━━━ Source data

-- pv_equiv track=rewrite | github.com/chadwellwalker/Snipewins | comp_query.py | _primary_set
-- ===== SOURCE A (Python) =====
-- from typing import Any, Dict, FrozenSet, List, Optional, Set, Tuple
--
-- def _primary_set(sets: Set[str]) -> Optional[str]:
--     if not sets:
--         return None
--     # When both "mosaic" AND "prizm" appear, the card is Mosaic —
--     # "Prizm" is part of the parallel name ("Silver Prizm"), not the product.
--     # Mosaic Silver Prizm != Panini Prizm. Give mosaic precedence.
--     if "mosaic" in sets and "prizm" in sets:
--         return "mosaic"
--     priority = (
--         "nationaltreasures",
--         "immaculate",
--         "flawless",
--         "spectra",
--         "absolute",
--         "totallycertified",
--         "bowmanchrome",
--         "select",
--         "prizm",
--         "optic",
--         "mosaic",
--         "donruss",
--         "contenders",
--         "chronicles",
--         "toppschrome",
--         "bowman",
--         "topps",
--     )
--     for p in priority:
--         if p in sets:
--             return p
--     return next(iter(sorted(sets)), None)
-- ===== SOURCE B (Python) =====
-- from typing import Optional, Set
--
-- _RANK = {name: i for i, name in enumerate(
--     "nationaltreasures immaculate flawless spectra absolute totallycertified "
--     "bowmanchrome select prizm optic mosaic donruss contenders chronicles "
--     "toppschrome bowman topps".split())}
--
--
-- def _primary_set(sets: Set[str]) -> Optional[str]:
--     if not sets:
--         return None
--     # Both present -> the product is Mosaic (see A's comment): collapse the pool.
--     pool = {"mosaic"} if {"mosaic", "prizm"} <= sets else sets
--     # Lowest (rank, name) wins; unknown names rank last and tie alphabetically,
--     # which reproduces the sorted-minimum fallback.
--     return sorted(pool, key=lambda s: (_RANK.get(s, len(_RANK)), s))[0]
-- ===== Notes on version B (the rewrite author's own statement) =====
-- stated objective: idiomatic
-- what changed: Replaces the 17-step membership scan over the priority tuple plus a separate sorted() fallback by one sort of the input keyed by (precomputed rank, name) taking the first element, with the mosaic+prizm case handled by collapsing the pool instead of an early return.
import Mathlib
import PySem

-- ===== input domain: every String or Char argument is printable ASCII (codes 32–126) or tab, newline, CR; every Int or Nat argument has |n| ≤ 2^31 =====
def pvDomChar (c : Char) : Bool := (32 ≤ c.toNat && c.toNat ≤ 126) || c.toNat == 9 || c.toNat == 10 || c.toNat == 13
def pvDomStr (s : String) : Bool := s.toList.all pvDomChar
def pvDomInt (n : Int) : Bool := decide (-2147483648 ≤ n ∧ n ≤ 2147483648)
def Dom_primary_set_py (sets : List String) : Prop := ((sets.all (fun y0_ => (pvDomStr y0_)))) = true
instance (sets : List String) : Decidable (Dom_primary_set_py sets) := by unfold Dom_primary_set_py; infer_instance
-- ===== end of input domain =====

-- B replaces A's 17-step scan over the priority tuple plus a separate sorted() fallback by one
-- sort of the input keyed by (precomputed rank, name) taking the first element, with the
-- mosaic+prizm case handled by collapsing the pool; idiomatic, same cost class.


-- ===== PORT A =====
-- the 'priority' tuple of A
def priorityA : List String :=
  ["nationaltreasures", "immaculate", "flawless", "spectra", "absolute",
   "totallycertified", "bowmanchrome", "select", "prizm", "optic", "mosaic",
   "donruss", "contenders", "chronicles", "toppschrome", "bowman", "topps"]

def primary_set_py (sets : List String) : Option String :=
  if sets = [] then none
  else if "mosaic" ∈ sets ∧ "prizm" ∈ sets then some "mosaic"
  else
    -- 'for p in priority: if p in sets: return p' = first hit of the scan
    match List.find? (fun p => decide (p ∈ sets)) priorityA with
    | some p => some p
    | none => (PySem.List.sorted sets (fun x => x)).head?   -- next(iter(sorted(sets)), None)

-- ===== PORT B =====
-- _RANK = {name: i for i, name in enumerate("nationaltreasures immaculate … topps".split())}
def rankTable : PySem.Dict String Int :=
  (PySem.List.enumerate (PySem.Str.split₀
    "nationaltreasures immaculate flawless spectra absolute totallycertified bowmanchrome select prizm optic mosaic donruss contenders chronicles toppschrome bowman topps")).foldl
    (fun d p => d.insert p.2 p.1) PySem.Dict.empty

def primary_set_py_alt (sets : List String) : Option String :=
  if sets = [] then none
  else
    -- pool = {"mosaic"} if {"mosaic","prizm"} <= sets else sets
    -- sorted(pool, key=lambda s: (_RANK.get(s, len(_RANK)), s))[0]; pool is nonempty here, so [0] = head?
    (PySem.List.sorted2
      (if "mosaic" ∈ sets ∧ "prizm" ∈ sets then ["mosaic"] else sets)
      (fun s => rankTable.getD s 17) (fun s => s)).head?

-- ===== PRECONDITION & SPEC =====
def Spec_primary_set_py (sets : List String) (out : Option String) : Prop := out = primary_set_py_alt sets
instance (sets : List String) (out : Option String) : Decidable (Spec_primary_set_py sets out) := by unfold Spec_primary_set_py; infer_instance

-- ===== CLAIM (what is proved, stated in full; the proofs are below) =====
def Claim_equal_primary_set_py : Prop := ∀ (sets : List String), Dom_primary_set_py sets → Spec_primary_set_py sets (primary_set_py sets)

-- ===== LEMMAS AND PROOFS =====

-- rank of a string under B's dict (proof-only abbreviation, defeq to the key in port B)
def rk (s : String) : Int := rankTable.getD s 17

-- strict lexicographic order on B's sort key (rank s, s)
def LL (a b : String) : Prop := rk a < rk b ∨ (rk a = rk b ∧ a < b)

-- the boolean 'before' predicate that sorted2 uses with B's two keys
def ltB (a b : String) : Bool :=
  decide (rk a < rk b) || (!decide (rk b < rk a) && decide (a < b))

lemma LL_irrefl (a : String) : ¬ LL a a := by
  rintro (h | ⟨_, h⟩)
  · omega
  · exact lt_irrefl _ h

lemma LL_trans {a b c : String} (h1 : LL a b) (h2 : LL b c) : LL a c := by
  rcases h1 with h1 | ⟨e1, l1⟩ <;> rcases h2 with h2 | ⟨e2, l2⟩
  · exact Or.inl (by omega)
  · exact Or.inl (by omega)
  · exact Or.inl (by omega)
  · exact Or.inr ⟨by omega, lt_trans l1 l2⟩

lemma ltB_iff (a b : String) : ltB a b = true ↔ LL a b := by
  unfold ltB LL
  by_cases h1 : rk a < rk b
  · simp [h1]
  · by_cases h2 : rk b < rk a
    · have hne : rk a ≠ rk b := by omega
      simp [h1, h2, hne]
    · have he : rk a = rk b := by omega
      simp [he]

-- the two defining equations of PySem.List.insertBy, named for rewriting
lemma insertBy_nil (before : String → String → Bool) (x : String) :
    PySem.List.insertBy before x [] = [x] := rfl

lemma insertBy_cons (before : String → String → Bool) (x c : String) (t : List String) :
    PySem.List.insertBy before x (c :: t)
      = if before x c then x :: c :: t else c :: PySem.List.insertBy before x t := rfl

-- "head is LL-minimal" invariant of B's insertion sort
def HM (l : List String) : Prop := ∀ h, l.head? = some h → ∀ y ∈ l, ¬ LL y h

lemma HM_insertBy {l : List String} (hl : HM l) (x : String) :
    HM (PySem.List.insertBy ltB x l) := by
  cases l with
  | nil =>
    intro h hh y hy
    rw [insertBy_nil] at hh hy
    simp only [List.head?] at hh
    injection hh with hh; subst hh
    simp at hy; subst hy; exact LL_irrefl _
  | cons c t =>
    by_cases hx : ltB x c = true
    · have hxc : LL x c := (ltB_iff x c).mp hx
      intro h hh y hy
      rw [insertBy_cons, if_pos hx] at hh hy
      simp only [List.head?] at hh
      injection hh with hh; subst hh
      rcases List.mem_cons.mp hy with rfl | hy'
      · exact LL_irrefl _
      · intro hLL
        have hyc : ¬ LL y c := hl c rfl y hy'
        exact hyc (LL_trans hLL hxc)
    · intro h hh y hy
      rw [insertBy_cons, if_neg hx] at hh hy
      simp only [List.head?] at hh
      injection hh with hh; subst hh
      rcases List.mem_cons.mp hy with rfl | hy'
      · exact LL_irrefl _
      · rcases (PySem.List.mem_insertBy ltB x y t).mp hy' with rfl | hyt
        · intro hLL
          exact hx ((ltB_iff y c).mpr hLL)
        · exact hl c rfl y (List.mem_cons_of_mem _ hyt)

lemma HM_foldl (xs : List String) : ∀ acc, HM acc →
    HM (xs.foldl (fun acc x => PySem.List.insertBy ltB x acc) acc) := by
  induction xs with
  | nil => exact fun acc h => h
  | cons x xs ih =>
    intro acc hacc
    exact ih _ (HM_insertBy hacc x)

lemma sorted2_eq_fold (xs : List String) :
    PySem.List.sorted2 xs (fun s => rankTable.getD s 17) (fun s => s) false
      = xs.foldl (fun acc x => PySem.List.insertBy ltB x acc) [] := rfl

-- B's sorted-head returns a when a is in the list and its key dominates every other element
lemma sorted2_head_of_dom (xs : List String) (a : String) (ha : a ∈ xs)
    (hdom : ∀ y ∈ xs, y = a ∨ LL a y) :
    (PySem.List.sorted2 xs (fun s => rankTable.getD s 17) (fun s => s) false).head? = some a := by
  have hperm := PySem.List.sorted2_perm xs (fun s => rankTable.getD s 17) (fun s => s) false
  set r := PySem.List.sorted2 xs (fun s => rankTable.getD s 17) (fun s => s) false with hr
  have har : a ∈ r := (hperm.mem_iff).mpr ha
  cases hm : r.head? with
  | none =>
    rw [List.head?_eq_none_iff] at hm
    rw [hm] at har; cases har
  | some m =>
    have hmr : m ∈ r := List.mem_of_mem_head? hm
    have hmin : ¬ LL a m := by
      have := HM_foldl xs [] (by intro h hh y hy; cases hy)
      rw [← sorted2_eq_fold, ← hr] at this
      exact this m hm a har
    rcases hdom m (hperm.mem_iff.mp hmr) with rfl | hLL
    · rfl
    · exact absurd hLL hmin

lemma priorityA_length : priorityA.length = 17 := rfl

set_option maxRecDepth 4000 in
lemma rk_at (j : Nat) (h : j < 17) : rk (priorityA[j]!) = (j : Int) := by
  have H : ∀ j : Fin 17, rk (priorityA[(j : Nat)]!) = ((j : Nat) : Int) := by decide
  exact H ⟨j, h⟩

set_option maxRecDepth 4000 in
lemma keys_rankTable : rankTable.keys = priorityA := by decide

lemma rk_of_not_mem {s : String} (h : s ∉ priorityA) : rk s = 17 := by
  have hk : rankTable.get? s = none := by
    rw [PySem.Dict.get?_eq_none_iff_not_mem_keys, keys_rankTable]
    exact h
  exact PySem.Dict.getD_of_get?_eq_none _ _ hk

-- the first priority name found by A's scan strictly key-dominates every other member of sets
lemma dom_of_find?_eq_some {sets : List String} {p : String}
    (hf : List.find? (fun p => decide (p ∈ sets)) priorityA = some p) :
    p ∈ sets ∧ ∀ y ∈ sets, y = p ∨ LL p y := by
  obtain ⟨hp, as, bs, heq, hprev⟩ := List.find?_eq_some_iff_append.mp hf
  have hps : p ∈ sets := of_decide_eq_true hp
  have hlen : as.length + (bs.length + 1) = 17 := by
    have := priorityA_length
    rw [heq] at this
    simpa [List.length_append] using this
  have hasl : as.length < 17 := by omega
  have hrkp : rk p = (as.length : Int) := by
    have hq : priorityA[as.length]? = some p := by
      rw [heq, List.getElem?_append_right (le_refl as.length), Nat.sub_self]
      rfl
    have hg : priorityA[as.length]! = p := by
      simp [List.getElem!_eq_getElem?_getD, hq]
    rw [← hg]
    exact rk_at _ hasl
  refine ⟨hps, ?_⟩
  intro y hy
  by_cases hyp : y ∈ priorityA
  · rw [heq] at hyp
    rcases List.mem_append.mp hyp with hyas | hybs
    · exact absurd hps (by
        have := hprev y hyas
        simp at this
        exact absurd hy this)
    · rcases List.mem_cons.mp hybs with rfl | hybs'
      · exact Or.inl rfl
      · obtain ⟨j, hj, hyj⟩ := List.mem_iff_getElem.mp hybs'
        have hjlt : as.length + 1 + j < 17 := by omega
        have hq : priorityA[as.length + 1 + j]? = some y := by
          rw [heq, List.getElem?_append_right (by omega)]
          have hsub : as.length + 1 + j - as.length = j + 1 := by omega
          rw [hsub, List.getElem?_cons_succ, List.getElem?_eq_getElem hj, hyj]
        have hg : priorityA[as.length + 1 + j]! = y := by
          simp [List.getElem!_eq_getElem?_getD, hq]
        have hrky : rk y = ((as.length + 1 + j : Nat) : Int) := by
          rw [← hg]; exact rk_at _ hjlt
        refine Or.inr (Or.inl ?_)
        rw [hrkp, hrky]
        push_cast
        omega
  · refine Or.inr (Or.inl ?_)
    rw [rk_of_not_mem hyp, hrkp]
    omega

-- ===== VERDICT (by name: the statement is the Claim_ definition above) =====
theorem primary_set_py_spec : Claim_equal_primary_set_py := by
  intro sets _
  unfold Spec_primary_set_py primary_set_py primary_set_py_alt
  by_cases h0 : sets = []
  · simp [h0]
  · rw [if_neg h0, if_neg h0]
    by_cases h1 : "mosaic" ∈ sets ∧ "prizm" ∈ sets
    · rw [if_pos h1, if_pos h1]
      exact (sorted2_head_of_dom ["mosaic"] "mosaic" (by simp)
        (by intro y hy; simp at hy; exact Or.inl hy)).symm
    · rw [if_neg h1, if_neg h1]
      cases hf : List.find? (fun p => decide (p ∈ sets)) priorityA with
      | some p =>
        obtain ⟨hps, hdom⟩ := dom_of_find?_eq_some hf
        exact (sorted2_head_of_dom sets p hps hdom).symm
      | none =>
        have hnil : PySem.List.sorted sets (fun x => x) ≠ [] := by
          rw [Ne, PySem.List.sorted_eq_nil_iff]
          exact h0
        obtain ⟨m, t, hsort⟩ : ∃ m t, PySem.List.sorted sets (fun x => x) = m :: t := by
          cases hs : PySem.List.sorted sets (fun x => x) with
          | nil => exact absurd hs hnil
          | cons m t => exact ⟨m, t, rfl⟩
        rw [hsort]
        have hm : m ∈ sets := (PySem.List.mem_sorted sets (fun x => x) false m).mp
          (by rw [hsort]; exact List.mem_cons_self)
        have hnone : ∀ y ∈ sets, y ∉ priorityA := by
          intro y hy hyp
          have := List.find?_eq_none.mp hf y hyp
          simp at this
          exact this hy
        have hdom : ∀ y ∈ sets, y = m ∨ LL m y := by
          intro y hy
          have hle : m ≤ y := PySem.List.key_head_sorted_le sets (fun x => x) hsort y hy
          rcases lt_or_eq_of_le hle with hlt | rfl
          · exact Or.inr (Or.inr ⟨by rw [rk_of_not_mem (hnone m hm), rk_of_not_mem (hnone y hy)], hlt⟩)
          · exact Or.inl rfl
        simp only [List.head?]
        exact (sorted2_head_of_dom sets m hm hdom).symm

━━━━━━

What needs to be done:
For the word "input", count how many lines of the entries contain it; give the number and nothing more.

Written answer:
4